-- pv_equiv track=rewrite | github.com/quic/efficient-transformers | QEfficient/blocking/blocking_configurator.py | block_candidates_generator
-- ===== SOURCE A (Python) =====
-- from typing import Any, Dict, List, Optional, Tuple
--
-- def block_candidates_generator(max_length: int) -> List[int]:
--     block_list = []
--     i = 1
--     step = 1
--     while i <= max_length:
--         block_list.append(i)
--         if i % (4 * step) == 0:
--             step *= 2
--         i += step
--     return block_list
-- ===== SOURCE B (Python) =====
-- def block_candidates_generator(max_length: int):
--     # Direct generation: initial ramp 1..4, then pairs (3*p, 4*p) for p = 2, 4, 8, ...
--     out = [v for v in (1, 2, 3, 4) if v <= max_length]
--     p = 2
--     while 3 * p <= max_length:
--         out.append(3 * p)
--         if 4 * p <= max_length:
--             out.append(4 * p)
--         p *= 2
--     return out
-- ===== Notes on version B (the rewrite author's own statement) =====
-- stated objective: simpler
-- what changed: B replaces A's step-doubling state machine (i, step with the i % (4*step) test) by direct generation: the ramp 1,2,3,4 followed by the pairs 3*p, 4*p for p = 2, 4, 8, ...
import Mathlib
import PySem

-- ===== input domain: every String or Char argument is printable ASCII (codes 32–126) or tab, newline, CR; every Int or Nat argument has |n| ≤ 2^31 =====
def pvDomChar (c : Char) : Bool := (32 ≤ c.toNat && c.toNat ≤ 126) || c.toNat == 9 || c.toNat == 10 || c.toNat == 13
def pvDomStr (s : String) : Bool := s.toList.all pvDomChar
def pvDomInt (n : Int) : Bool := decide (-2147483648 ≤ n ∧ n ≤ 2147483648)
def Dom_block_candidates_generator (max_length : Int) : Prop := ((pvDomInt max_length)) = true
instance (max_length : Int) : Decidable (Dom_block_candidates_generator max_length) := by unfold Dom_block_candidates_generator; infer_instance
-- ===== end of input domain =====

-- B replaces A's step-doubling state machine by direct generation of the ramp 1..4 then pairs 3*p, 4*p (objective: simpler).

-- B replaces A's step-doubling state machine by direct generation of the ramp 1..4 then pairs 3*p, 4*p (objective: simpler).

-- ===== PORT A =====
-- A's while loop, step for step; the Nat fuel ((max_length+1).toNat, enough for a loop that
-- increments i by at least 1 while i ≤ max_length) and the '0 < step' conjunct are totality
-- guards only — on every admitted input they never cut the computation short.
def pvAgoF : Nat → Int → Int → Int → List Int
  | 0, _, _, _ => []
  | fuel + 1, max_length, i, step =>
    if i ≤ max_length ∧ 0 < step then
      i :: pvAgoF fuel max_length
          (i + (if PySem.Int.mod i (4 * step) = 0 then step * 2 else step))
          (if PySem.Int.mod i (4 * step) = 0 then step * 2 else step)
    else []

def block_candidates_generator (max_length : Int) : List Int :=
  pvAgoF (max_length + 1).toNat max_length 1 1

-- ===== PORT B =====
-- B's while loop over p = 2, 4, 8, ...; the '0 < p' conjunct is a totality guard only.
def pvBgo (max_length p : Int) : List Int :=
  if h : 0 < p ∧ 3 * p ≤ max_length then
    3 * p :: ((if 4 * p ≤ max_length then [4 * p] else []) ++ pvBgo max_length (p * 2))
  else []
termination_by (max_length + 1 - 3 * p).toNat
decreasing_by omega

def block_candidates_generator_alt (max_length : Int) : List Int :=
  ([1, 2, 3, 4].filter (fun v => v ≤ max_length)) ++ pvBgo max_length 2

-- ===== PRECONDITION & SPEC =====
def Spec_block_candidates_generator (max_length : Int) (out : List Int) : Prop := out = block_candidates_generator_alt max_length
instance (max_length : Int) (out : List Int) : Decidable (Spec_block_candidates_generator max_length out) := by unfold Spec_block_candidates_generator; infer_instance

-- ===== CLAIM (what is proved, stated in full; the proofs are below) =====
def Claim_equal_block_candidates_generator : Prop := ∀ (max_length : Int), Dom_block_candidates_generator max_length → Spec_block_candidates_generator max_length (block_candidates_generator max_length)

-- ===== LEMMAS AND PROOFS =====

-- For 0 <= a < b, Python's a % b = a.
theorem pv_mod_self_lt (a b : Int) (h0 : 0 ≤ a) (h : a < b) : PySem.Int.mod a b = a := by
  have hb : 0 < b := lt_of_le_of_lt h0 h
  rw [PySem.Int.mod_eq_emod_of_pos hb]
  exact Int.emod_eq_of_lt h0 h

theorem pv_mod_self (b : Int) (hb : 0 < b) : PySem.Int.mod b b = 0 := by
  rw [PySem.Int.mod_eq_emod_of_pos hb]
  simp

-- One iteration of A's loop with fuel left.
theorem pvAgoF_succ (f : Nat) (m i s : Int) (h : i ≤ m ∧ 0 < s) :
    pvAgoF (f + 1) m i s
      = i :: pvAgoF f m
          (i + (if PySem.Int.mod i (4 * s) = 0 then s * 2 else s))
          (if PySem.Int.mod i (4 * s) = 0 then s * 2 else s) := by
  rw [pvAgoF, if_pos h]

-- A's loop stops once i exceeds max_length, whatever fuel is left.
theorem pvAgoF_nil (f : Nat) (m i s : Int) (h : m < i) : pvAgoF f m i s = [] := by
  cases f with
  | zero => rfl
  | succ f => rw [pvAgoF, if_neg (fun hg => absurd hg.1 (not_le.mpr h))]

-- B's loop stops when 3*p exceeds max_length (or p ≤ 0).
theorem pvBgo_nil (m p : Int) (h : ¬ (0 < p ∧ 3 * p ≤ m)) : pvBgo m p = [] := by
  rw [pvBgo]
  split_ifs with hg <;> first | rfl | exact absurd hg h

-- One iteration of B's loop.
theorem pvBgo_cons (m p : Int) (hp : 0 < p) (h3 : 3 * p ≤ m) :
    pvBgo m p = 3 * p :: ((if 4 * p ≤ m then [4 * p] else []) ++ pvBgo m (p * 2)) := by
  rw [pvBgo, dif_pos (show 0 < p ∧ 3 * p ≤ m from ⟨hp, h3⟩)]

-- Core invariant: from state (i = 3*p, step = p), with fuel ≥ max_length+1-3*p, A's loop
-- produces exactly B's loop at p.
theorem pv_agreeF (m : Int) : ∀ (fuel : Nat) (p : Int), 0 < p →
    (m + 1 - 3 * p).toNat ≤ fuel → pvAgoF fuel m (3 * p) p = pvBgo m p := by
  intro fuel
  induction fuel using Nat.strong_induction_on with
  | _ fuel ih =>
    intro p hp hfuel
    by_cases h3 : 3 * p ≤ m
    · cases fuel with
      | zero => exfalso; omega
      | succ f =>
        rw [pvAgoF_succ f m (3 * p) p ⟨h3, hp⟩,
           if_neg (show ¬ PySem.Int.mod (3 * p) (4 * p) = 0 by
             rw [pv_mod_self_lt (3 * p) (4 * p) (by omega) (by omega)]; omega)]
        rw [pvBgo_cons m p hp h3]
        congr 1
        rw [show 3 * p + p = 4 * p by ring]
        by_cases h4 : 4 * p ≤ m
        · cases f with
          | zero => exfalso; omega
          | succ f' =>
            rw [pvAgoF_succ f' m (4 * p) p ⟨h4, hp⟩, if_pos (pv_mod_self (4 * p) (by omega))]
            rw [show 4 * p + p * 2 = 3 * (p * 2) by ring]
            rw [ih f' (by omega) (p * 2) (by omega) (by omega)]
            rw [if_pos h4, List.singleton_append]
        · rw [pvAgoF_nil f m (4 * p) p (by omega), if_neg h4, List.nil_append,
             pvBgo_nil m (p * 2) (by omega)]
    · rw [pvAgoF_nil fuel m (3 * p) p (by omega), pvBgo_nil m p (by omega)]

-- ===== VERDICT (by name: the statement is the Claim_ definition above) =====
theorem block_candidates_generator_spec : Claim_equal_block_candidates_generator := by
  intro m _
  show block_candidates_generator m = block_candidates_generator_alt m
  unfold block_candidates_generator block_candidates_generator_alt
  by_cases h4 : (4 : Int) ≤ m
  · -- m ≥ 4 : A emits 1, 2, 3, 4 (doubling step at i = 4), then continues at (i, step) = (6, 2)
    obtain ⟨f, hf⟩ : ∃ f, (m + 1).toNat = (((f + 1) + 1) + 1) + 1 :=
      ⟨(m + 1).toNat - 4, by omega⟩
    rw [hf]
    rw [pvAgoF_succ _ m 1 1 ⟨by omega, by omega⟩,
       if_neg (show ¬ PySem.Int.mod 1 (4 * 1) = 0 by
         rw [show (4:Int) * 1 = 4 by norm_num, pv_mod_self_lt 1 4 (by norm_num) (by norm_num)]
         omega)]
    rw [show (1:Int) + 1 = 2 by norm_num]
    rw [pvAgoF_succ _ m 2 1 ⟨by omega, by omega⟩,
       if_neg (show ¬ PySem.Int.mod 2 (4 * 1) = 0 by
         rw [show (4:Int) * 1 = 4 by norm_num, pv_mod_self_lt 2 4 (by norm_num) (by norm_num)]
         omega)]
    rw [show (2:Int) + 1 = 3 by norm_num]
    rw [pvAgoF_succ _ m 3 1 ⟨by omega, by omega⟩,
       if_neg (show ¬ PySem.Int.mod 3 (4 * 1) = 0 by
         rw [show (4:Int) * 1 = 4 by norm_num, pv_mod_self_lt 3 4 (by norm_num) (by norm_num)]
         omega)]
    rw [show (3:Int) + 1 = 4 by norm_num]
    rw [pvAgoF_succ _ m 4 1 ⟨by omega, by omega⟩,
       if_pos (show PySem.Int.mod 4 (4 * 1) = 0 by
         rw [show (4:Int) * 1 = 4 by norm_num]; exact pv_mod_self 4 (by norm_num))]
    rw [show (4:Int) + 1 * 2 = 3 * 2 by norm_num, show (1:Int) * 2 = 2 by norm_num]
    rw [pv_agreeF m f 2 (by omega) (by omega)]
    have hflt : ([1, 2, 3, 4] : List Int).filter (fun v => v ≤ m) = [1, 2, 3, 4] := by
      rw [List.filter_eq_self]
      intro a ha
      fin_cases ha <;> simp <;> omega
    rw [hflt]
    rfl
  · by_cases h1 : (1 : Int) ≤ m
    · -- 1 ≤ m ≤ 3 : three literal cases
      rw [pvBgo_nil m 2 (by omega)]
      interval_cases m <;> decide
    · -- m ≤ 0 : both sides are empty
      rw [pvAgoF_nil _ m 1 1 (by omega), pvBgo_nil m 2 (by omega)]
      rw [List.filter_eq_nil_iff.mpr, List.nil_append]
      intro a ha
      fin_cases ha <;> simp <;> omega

========

#### ABOUT THIS TASK:
Where does the word "Python" appear in the material above? Copy every line that holds it.

#### REPLY:
-- ===== SOURCE A (Python) =====
-- ===== SOURCE B (Python) =====
-- For 0 <= a < b, Python's a % b = a.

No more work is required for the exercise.